The downside of subscriptions is that you have to pay to keep using the software.
The upside ideally is that you could pay for software for a month or so for a single project then unsubscribe until you need the software again.
But in real life, have you and your team subscribed to software for limited times for specific needs, or do you find yourself subscribing to software and paying for the long term? What software do you use on a more time-limited basis?
Yes, quite a few. It has it's downsides, sometimes I miss cancelling. But then at least when I'm not using it, I can cancel.

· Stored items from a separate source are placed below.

-- pv_equiv track=rewrite | github.com/hyunjeekang/algorithm-study | jeongsiyeong/python/SWEA/launch_time.py | get_stair_time
-- ===== SOURCE A (Python) =====
-- def get_stair_time(team_dists, stair_len):
--     if not team_dists:
--         return 0
--
--     team_dists.sort()
--
--     q = []
--
--     for dist in team_dists:
--         arrival_time = dist + 1
--
--         if len(q) < 3:
--             q.append(arrival_time + stair_len)
--         else:
--             prev_finish_time = q.pop(0)
--
--             start_time = max(arrival_time, prev_finish_time)
--             q.append(start_time + stair_len)
--     return q[-1]
-- ===== SOURCE B (Python) =====
-- def get_stair_time(team_dists, stair_len):
--     if not team_dists:
--         return 0
--
--     team_dists.sort()
--
--     # Teams occupy the three lanes round-robin, so team i waits only for
--     # team i - 3.  Only the lane containing the LAST team (indices
--     # (n-1) % 3, (n-1) % 3 + 3, ...) determines the answer: walk just it
--     # with one rolling finish time.
--     i = (len(team_dists) - 1) % 3
--     finish = None
--     while i < len(team_dists):
--         arrival = team_dists[i] + 1
--         finish = arrival + stair_len if finish is None else max(arrival, finish) + stair_len
--         i += 3
--     return finish
-- ===== Notes on version B (the rewrite author's own statement) =====
-- stated objective: alternative
-- what changed: B drops A's FIFO queue of three finish times: since team i always waits for team i-3, only the lane of the last team matters, so B walks just the indices (n-1)%3, (n-1)%3+3, ... with one rolling finish variable.
import Mathlib
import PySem

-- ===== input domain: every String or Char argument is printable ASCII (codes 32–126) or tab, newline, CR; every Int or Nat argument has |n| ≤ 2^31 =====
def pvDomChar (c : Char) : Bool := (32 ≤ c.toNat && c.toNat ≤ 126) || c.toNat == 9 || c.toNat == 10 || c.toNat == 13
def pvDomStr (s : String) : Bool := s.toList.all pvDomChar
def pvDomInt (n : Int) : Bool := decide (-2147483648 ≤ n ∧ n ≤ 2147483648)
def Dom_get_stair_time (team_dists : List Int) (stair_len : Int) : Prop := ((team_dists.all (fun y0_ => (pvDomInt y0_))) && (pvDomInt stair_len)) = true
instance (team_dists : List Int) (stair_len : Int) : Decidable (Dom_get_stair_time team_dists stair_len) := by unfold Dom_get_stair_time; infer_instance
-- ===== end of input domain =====

-- B replaces A's FIFO queue of three finish times by a single walk of the last
-- team's lane (indices (n-1)%3, (n-1)%3+3, ...) with one rolling variable: an
-- alternative decomposition of the same simulation.  Like A, B sorts its list
-- argument in place; the theorems below are about the return value.

-- ===== PORT A =====
def pvStepA (stair_len : Int) (q : List Int) (dist : Int) : List Int :=
  let arrival_time := dist + 1
  if q.length < 3 then q ++ [arrival_time + stair_len]
  else
    match PySem.List.pop? q 0 with
    | some (prev_finish_time, q') =>
        q' ++ [max arrival_time prev_finish_time + stair_len]
    | none => q  -- unreachable: q is nonempty in this branch

def get_stair_time (team_dists : List Int) (stair_len : Int) : Int :=
  if team_dists = [] then 0
  else
    let l := PySem.List.sorted team_dists (fun x => x) false
    let q := l.foldl (pvStepA stair_len) []
    (PySem.List.pyGet? q (-1)).getD 0  -- q is nonempty here, so q[-1] never raises: exact

-- ===== PORT B =====
-- B's while-loop over i = (n-1)%3, (n-1)%3+3, ... ; `finish` is the rolling variable
def pvLaneB (l : List Int) (stair_len : Int) (finish : Option Int) (i : Nat) : Option Int :=
  if h : i < l.length then
    pvLaneB l stair_len
      (some (match finish with
             | none => l[i] + 1 + stair_len
             | some f => max (l[i] + 1) f + stair_len))
      (i + 3)
  else finish
termination_by l.length - i

def get_stair_time_alt (team_dists : List Int) (stair_len : Int) : Int :=
  if team_dists = [] then 0
  else
    let l := PySem.List.sorted team_dists (fun x => x) false
    -- (len(l) - 1) % 3 : l is nonempty here, so Nat subtraction/mod agree with Python's
    match pvLaneB l stair_len none ((l.length - 1) % 3) with
    | some f => f
    | none => 0  -- unreachable: the loop body runs at least once

-- ===== PRECONDITION & SPEC =====
def Spec_get_stair_time (team_dists : List Int) (stair_len : Int) (out : Int) : Prop := out = get_stair_time_alt team_dists stair_len
instance (team_dists : List Int) (stair_len : Int) (out : Int) : Decidable (Spec_get_stair_time team_dists stair_len out) := by unfold Spec_get_stair_time; infer_instance

-- ===== CLAIM (what is proved, stated in full; the proofs are below) =====
def Claim_equal_get_stair_time : Prop := ∀ (team_dists : List Int) (stair_len : Int), Dom_get_stair_time team_dists stair_len → Spec_get_stair_time team_dists stair_len (get_stair_time team_dists stair_len)

-- ===== LEMMAS AND PROOFS =====

-- one lane-step as a fold function
def pvG (s : Int) (f : Option Int) (d : Int) : Option Int :=
  some (match f with | none => d + 1 + s | some p => max (d + 1) p + s)

-- every third element of a list, starting with the first
def pvEvery3 : List Int → List Int
  | [] => []
  | x :: xs => x :: pvEvery3 (xs.drop 2)
termination_by l => l.length
decreasing_by simp

-- finish time of the team at index i (the fold over its lane up to i), as a plain Int
def pvFin (l : List Int) (s : Int) (i : Nat) : Int :=
  ((pvEvery3 (l.drop (i % 3))).foldl (pvG s) none).getD 0

theorem pvEvery3_nil : pvEvery3 [] = [] := by rw [pvEvery3]

theorem pvEvery3_cons (x : Int) (xs : List Int) :
    pvEvery3 (x :: xs) = x :: pvEvery3 (xs.drop 2) := by rw [pvEvery3]

theorem pvLaneB_eq_foldl (l : List Int) (s : Int) :
    ∀ (i : Nat) (f : Option Int), pvLaneB l s f i = (pvEvery3 (l.drop i)).foldl (pvG s) f := by
  suffices H : ∀ (k i : Nat), l.length - i ≤ k → ∀ f,
      pvLaneB l s f i = (pvEvery3 (l.drop i)).foldl (pvG s) f by
    intro i f; exact H l.length i (by omega) f
  intro k
  induction k with
  | zero =>
    intro i hk f
    rw [pvLaneB, dif_neg (by omega), List.drop_eq_nil_of_le (by omega), pvEvery3_nil,
      List.foldl_nil]
  | succ k ih =>
    intro i hk f
    rw [pvLaneB]
    by_cases h : i < l.length
    · rw [dif_pos h, List.drop_eq_getElem_cons h, pvEvery3_cons, List.drop_drop]
      rw [ih (i + 3) (by omega)]
      rfl
    · rw [dif_neg h, List.drop_eq_nil_of_le (Nat.le_of_not_lt h), pvEvery3_nil, List.foldl_nil]

theorem foldl_pvG_isSome (s : Int) :
    ∀ (t : List Int) (o : Option Int), o.isSome → (t.foldl (pvG s) o).isSome := by
  intro t
  induction t with
  | nil => intro o h; exact h
  | cons y t ih => intro o _; exact ih _ (by simp [pvG])

theorem pvFin_some (l : List Int) (s : Int) (i : Nat) (h : i < l.length) :
    (pvEvery3 (l.drop (i % 3))).foldl (pvG s) none = some (pvFin l s i) := by
  have hlt : i % 3 < l.length := lt_of_le_of_lt (Nat.mod_le i 3) h
  unfold pvFin
  rw [List.drop_eq_getElem_cons hlt, pvEvery3_cons, List.foldl_cons]
  obtain ⟨v, hv⟩ := Option.isSome_iff_exists.mp
    (foldl_pvG_isSome s (pvEvery3 ((l.drop (i % 3 + 1)).drop 2))
      (pvG s none l[i % 3]) (by simp [pvG]))
  rw [hv]
  rfl

theorem pvEvery3_append (ys : List Int) (x : Int) :
    pvEvery3 (ys ++ [x]) =
      if ys.length % 3 = 0 then pvEvery3 ys ++ [x] else pvEvery3 ys :=
  match ys with
  | [] => by simp [pvEvery3_cons, pvEvery3_nil]
  | [a] => by
      rw [show ([a] : List Int) ++ [x] = [a, x] from rfl, pvEvery3_cons, pvEvery3_cons]
      simp [pvEvery3_nil]
  | [a, b] => by
      rw [show ([a, b] : List Int) ++ [x] = [a, b, x] from rfl, pvEvery3_cons, pvEvery3_cons]
      simp [pvEvery3_nil]
  | a :: b :: c :: t => by
      have ih := pvEvery3_append t x
      rw [show (a :: b :: c :: t) ++ [x] = a :: b :: c :: (t ++ [x]) from rfl,
        pvEvery3_cons, pvEvery3_cons,
        show List.drop 2 (b :: c :: (t ++ [x])) = t ++ [x] from rfl,
        show List.drop 2 (b :: c :: t) = t from rfl, ih]
      have hm : (a :: b :: c :: t).length % 3 = t.length % 3 := by
        simp [List.length_cons]; omega
      rw [hm]
      split <;> simp
termination_by ys.length

-- pvFin over indices whose lane does not receive the appended element
theorem pvFin_stable (l : List Int) (x s : Int) (i : Nat) (hi : i < l.length)
    (hmod : i % 3 ≠ l.length % 3) :
    pvFin (l ++ [x]) s i = pvFin l s i := by
  unfold pvFin
  have hle : i % 3 ≤ l.length := le_of_lt (lt_of_le_of_lt (Nat.mod_le i 3) hi)
  rw [List.drop_append_of_le_length hle, pvEvery3_append]
  rw [if_neg (by simp only [List.length_drop]; omega)]

-- pvFin at the appended index, small case (fewer than 3 teams before it)
theorem pvFin_new_small (l : List Int) (x s : Int) (h : l.length < 3) :
    pvFin (l ++ [x]) s l.length = x + 1 + s := by
  unfold pvFin
  have h3 : l.length % 3 = l.length := Nat.mod_eq_of_lt (by omega)
  rw [h3, List.drop_append_of_le_length (le_refl _), List.drop_length]
  simp [pvEvery3_cons, pvEvery3_nil, pvG]

-- pvFin at the appended index, general case: wait for the team 3 places back
theorem pvFin_new_big (l : List Int) (x s : Int) (h : 3 ≤ l.length) :
    pvFin (l ++ [x]) s l.length = max (x + 1) (pvFin l s (l.length - 3)) + s := by
  have hmod : (l.length - 3) % 3 = l.length % 3 := by omega
  have hfold := pvFin_some l s (l.length - 3) (by omega)
  rw [hmod] at hfold
  rw [show pvFin (l ++ [x]) s l.length =
        ((pvEvery3 ((l ++ [x]).drop (l.length % 3))).foldl (pvG s) none).getD 0 from rfl]
  rw [List.drop_append_of_le_length (Nat.mod_le _ _), pvEvery3_append,
    if_pos (by simp only [List.length_drop]; omega), List.foldl_append, hfold]
  simp [pvG]

-- the queue after processing l holds the finish times of the last (up to 3) teams
theorem invA (s : Int) (l : List Int) :
    l.foldl (pvStepA s) [] =
      ((List.range l.length).drop (l.length - 3)).map (pvFin l s) := by
  induction l using List.reverseRecOn with
  | nil => simp
  | append_singleton l x ih =>
    rw [List.foldl_append, List.foldl_cons, List.foldl_nil, ih]
    simp only [List.length_append, List.length_singleton]
    by_cases h : l.length < 3
    · -- queue not yet full: append
      rw [show l.length - 3 = 0 from by omega, show l.length + 1 - 3 = 0 from by omega,
        List.drop_zero, List.drop_zero]
      rw [show pvStepA s (List.map (pvFin l s) (List.range l.length)) x =
            List.map (pvFin l s) (List.range l.length) ++ [x + 1 + s] from by
          unfold pvStepA
          rw [if_pos (by simp only [List.length_map, List.length_range]; omega)]]
      rw [List.range_succ, List.map_append]
      congr 1
      · refine List.map_congr_left fun i hi => ?_
        rw [List.mem_range] at hi
        exact (pvFin_stable l x s i hi (by
          rw [Nat.mod_eq_of_lt (by omega : i < 3), Nat.mod_eq_of_lt (by omega)]
          omega)).symm
      · simp [pvFin_new_small l x s h]
    · -- queue full: pop the head, push the new finish time
      obtain ⟨m, hm⟩ : ∃ m, l.length = m + 3 := ⟨l.length - 3, by omega⟩
      have hwin : ∀ (k : Nat), (List.range (k + 3)).drop k = [k, k + 1, k + 2] := by
        intro k
        rw [show List.range (k + 3) = List.range k ++ [k, k + 1, k + 2] from by
              simp [List.range_succ],
          List.drop_append_of_le_length (by simp),
          List.drop_eq_nil_of_le (by simp), List.nil_append]
      rw [hm, Nat.add_sub_cancel, hwin m,
        show m + 3 + 1 - 3 = m + 1 from by omega,
        show m + 3 + 1 = m + 1 + 3 from by omega, hwin (m + 1)]
      simp only [List.map_cons, List.map_nil]
      have s1 : pvFin (l ++ [x]) s (m + 1) = pvFin l s (m + 1) :=
        pvFin_stable l x s (m + 1) (by omega) (by omega)
      have s2 : pvFin (l ++ [x]) s (m + 2) = pvFin l s (m + 2) :=
        pvFin_stable l x s (m + 2) (by omega) (by omega)
      have s3 : pvFin (l ++ [x]) s (m + 1 + 2) = max (x + 1) (pvFin l s m) + s := by
        have hb := pvFin_new_big l x s (by omega)
        rw [hm, show m + 3 - 3 = m from by omega] at hb
        rw [show m + 1 + 2 = m + 3 from by omega]
        exact hb
      rw [s1, s2, s3]
      unfold pvStepA
      rw [if_neg (by simp)]
      rw [show PySem.List.pop? [pvFin l s m, pvFin l s (m + 1), pvFin l s (m + 2)] 0 =
            some (pvFin l s m, [pvFin l s (m + 1), pvFin l s (m + 2)]) from
          PySem.List.pop?_zero_cons _ _]
      rfl

-- ===== VERDICT (by name: the statement is the Claim_ definition above) =====
theorem get_stair_time_spec : Claim_equal_get_stair_time := by
  unfold Claim_equal_get_stair_time
  intro team_dists stair_len _
  unfold Spec_get_stair_time get_stair_time get_stair_time_alt
  by_cases hnil : team_dists = []
  · simp [hnil]
  · rw [if_neg hnil, if_neg hnil]
    dsimp only
    set l := PySem.List.sorted team_dists (fun x => x) false with hl
    have hlne : l ≠ [] := by
      rw [hl]; intro h; exact hnil ((PySem.List.sorted_eq_nil_iff _ _ _).mp h)
    have hn : 1 ≤ l.length := List.length_pos_iff.mpr hlne
    have hB : pvLaneB l stair_len none ((l.length - 1) % 3) =
        some (pvFin l stair_len (l.length - 1)) := by
      rw [pvLaneB_eq_foldl]
      exact pvFin_some l stair_len (l.length - 1) (by omega)
    rw [hB]
    rw [invA stair_len l, PySem.List.pyGet?_neg_one]
    by_cases h3 : l.length < 3
    · interval_cases h : l.length <;>
        simp_all [List.range_succ]
    · obtain ⟨m, hm⟩ : ∃ m, l.length = m + 3 := ⟨l.length - 3, by omega⟩
      rw [hm, Nat.add_sub_cancel,
        show List.range (m + 3) = List.range m ++ [m, m + 1, m + 2] from by
          simp [List.range_succ],
        List.drop_append_of_le_length (by simp),
        List.drop_eq_nil_of_le (by simp), List.nil_append]
      simp only [List.map_cons, List.map_nil]
      rw [show m + 3 - 1 = m + 2 from by omega]
      rfl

Some on top of my head are -
1. Smartmockups (brilliant tool to get mockups - can't recommend enough),
2. FlatIcon and Freepik (to get images and icons - again, both are amazing and so worth paying for) and
3. Abode Illustrator (for doing occasional quick editing when changes are so small and quick that I don't want to bother contacting design team).
Absolutely - we keep needing mockups for new features or for launching a revised version of something. It comes really handy! Love the flexibility.
I tend to use adobe photoshop only about three times a year. They switched to a subscription model, so I restart and cancel the subscription every time I want to use it.
Interesting! So you pay the month-by-month price on Photoshop stand-alone each month you need it?
yess
Just a suggestion. Visit https://www.photopea.com/
To add one service I often use extra temporarily, DigitalOcean is something I'll often use for a few hours or days, then turn off. I use DigitalOcean to host my blog so have a steady $5/month bill from them already. But when I need to test a new web app or perhaps just try out a recent version of WordPress or Ghost for a tutorial, I'll spin up a new DigitalOcean image for a few hours then destroy it when I'm done. It ends up costing cents to test stuff, with less trouble than making a local virtual machine.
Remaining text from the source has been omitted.